I don't get it. Obviously, the laptop is locked when it resumes, how is that key "for the taking by anyone"? I'm not saying it is impossible to read out RAM from a locked laptop, but surely not by "anyone".

naturalmovement|33 minutes ago
Definitely not a symptom of Linux being a hodgepodge of code thrown together from a thousand different sources and no one person could tell you how it all fits.
cevn|19 minutes ago
Bugs happen in all code. The difference is, anyone can fix stuff in open source. Closed source bugs are out of control and must be worked around. Usually by switching to OSS
steve918|23 minutes ago
I wonder if you think other OSes are any different?

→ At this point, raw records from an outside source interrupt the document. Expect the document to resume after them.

-- pv_equiv track=rewrite | github.com/Rhn12/BaekJoon | 백준/Gold/1377. 버블 소트/버블 소트.py | min_bubble_sort_passes
-- ===== SOURCE A (Python) =====
-- def min_bubble_sort_passes(arr):
--     n = len(arr)
--     indexed_arr = [(val, idx) for idx, val in enumerate(arr)]
--
--     indexed_arr.sort()
--
--     max_displacement = 0
--     for new_index, (value, original_index) in enumerate(indexed_arr):
--         displacement = original_index - new_index
--         if displacement > max_displacement:
--             max_displacement = displacement
--
--     return max_displacement + 1
-- ===== SOURCE B (Python) =====
-- def min_bubble_sort_passes(arr):
--     vals = sorted(arr)
--     first = {}
--     for k, v in enumerate(vals):
--         if v not in first:
--             first[v] = k
--     seen = {}
--     best = 0
--     for i, v in enumerate(arr):
--         r = first[v] + seen.get(v, 0)
--         seen[v] = seen.get(v, 0) + 1
--         if i - r > best:
--             best = i - r
--     return best + 1
-- ===== Notes on version B (the rewrite author's own statement) =====
-- stated objective: alternative
-- what changed: B never sorts (value, index) tuples nor reads original indices out of a sorted list: it sorts the bare values once, hashes each value's first sorted position (= count of strictly smaller elements), and scans the original order with a duplicate counter to get each element's rank and the running max displacement.
import Mathlib
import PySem
-- pv_equiv track=rewrite | github.com/Vrishali34/Leetcode_POTD | 2493_divide_nodes_into_the_maximum_number_of_groups.py | magnificentSets
-- ===== SOURCE A (Python) =====
-- from collections import deque, defaultdict
--
-- def magnificentSets(n, edges):
--     """
--     :type n: int
--     :type edges: List[List[int]]
--     :rtype: int
--     """
--     g = [[] for _ in range(n)]
--     parent = list(range(n))
--     rank = [0] * n
--     color = [-1] * n
--
--     for u, v in edges:
--         u, v = u - 1, v - 1
--         g[u].append(v)
--         g[v].append(u)
--
--     def find(x):
--         if parent[x] != x:
--             parent[x] = find(parent[x])
--         return parent[x]
--
--     def union(x, y):
--         rootX, rootY = find(x), find(y)
--         if rootX != rootY:
--             if rank[rootX] > rank[rootY]:
--                 parent[rootY] = rootX
--             elif rank[rootX] < rank[rootY]:
--                 parent[rootX] = rootY
--             else:
--                 parent[rootY] = rootX
--                 rank[rootX] += 1
--
--     def is_bipartite(start):
--         q = deque([start])
--         color[start] = 0
--         while q:
--             node = q.popleft()
--             for nei in g[node]:
--                 if color[nei] == -1:
--                     color[nei] = 1 - color[node]
--                     union(node, nei)
--                     q.append(nei)
--                 elif color[nei] == color[node]:
--                     return False
--         return True
--
--     for i in range(n):
--         if color[i] == -1 and not is_bipartite(i):
--             return -1
--
--     groups = defaultdict(list)
--     for i in range(n):
--         groups[find(i)].append(i)
--
--     def bfs(src):
--         q = deque([src])
--         visited = set([src])
--         level = 0
--         while q:
--             for _ in range(len(q)):
--                 node = q.popleft()
--                 for nei in g[node]:
--                     if nei not in visited:
--                         visited.add(nei)
--                         q.append(nei)
--             level += 1
--         return level
--
--     res = 0
--     for group in groups.values():
--         res += max(bfs(node) for node in group)
--
--     return res
-- ===== SOURCE B (Python) =====
-- def magnificentSets(n, edges):
--     g = [[] for _ in range(n)]
--     for e in edges:
--         u, v = e[0] - 1, e[1] - 1
--         g[u].append(v)
--         g[v].append(u)
--
--     comp = list(range(n))   # component label = start node of the scan that colored it
--     color = [-1] * n
--
--     for start in range(n):
--         if color[start] != -1:
--             continue
--         color[start] = 0
--         order = [start]
--         head = 0
--         while head < len(order):
--             node = order[head]
--             head += 1
--             for nei in g[node]:
--                 if color[nei] == -1:
--                     color[nei] = 1 - color[node]
--                     comp[nei] = start
--                     order.append(nei)
--                 elif color[nei] == color[node]:
--                     return -1
--
--     def levels(src):
--         frontier = [src]
--         seen = {src}
--         depth = 0
--         while frontier:
--             nxt = []
--             for node in frontier:
--                 for nei in g[node]:
--                     if nei not in seen:
--                         seen.add(nei)
--                         nxt.append(nei)
--             frontier = nxt
--             depth += 1
--         return depth
--
--     best = {}
--     for i in range(n):
--         c = comp[i]
--         best[c] = max(best.get(c, 0), levels(i))
--     return sum(best.values())
-- ===== Notes on version B (the rewrite author's own statement) =====
-- stated objective: simpler
-- what changed: Removed the union-find (parent/rank/find/union) and the defaultdict of group lists: B labels each node with its component during a single index-pointer scan (a growing order list with a head cursor instead of a deque), and replaces the per-group list + generator max by a running-maximum dict keyed by component label; its level-count BFS iterates frontier lists instead of a counted queue.
import Mathlib
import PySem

TempleOS is the only thing that comes to mind that doesn't fit your description and it's not practically useful.

Any sufficiently large codebase is a mix of ideas and concepts implemented by different people with different priorities over a large timespan and if you can fit the entire thing in your head it's not very interesting or complex.

IngoBlechschmid|1 minute ago
Qubes OS, the Linux distribution aspiring to offer a reasonably secure operating system, pioneering a "every app runs in a virtual machine" approach in the Linux laptop/desktop space, tracks this at the following issue:

https://github.com/QubesOS/qubes-issues/issues/2890

naturalmovement|19 minutes ago
The *BSDs, Mac, and Windows all keep critical code in the same tree as the OS.

Something like disk encryption would be immediately visible.

So you don't have this mess of 80 different distros with 60 different versions of systemd, 20 that don't use it, a million kernel versions and it's all thrown together in a Costco-sized trash bag and we call the output "Linux".

yaris|8 minutes ago
In my experience any software system (not just operating system) after crossing a certain limit on complexity and age looks exactly as hodgepodge of code pieces thrown together, sometimes from different sources even if developed by one org. All major OSs have long crossed those limits, I believe.
stackghost|23 minutes ago
Of course it's (indirectly) a symptom of that.

What's the alternative? Proprietary closed-source operating systems owned by corps who can be compelled to insert covert backdoors?

If BSD was as popular as Linux it would have the exact same problems.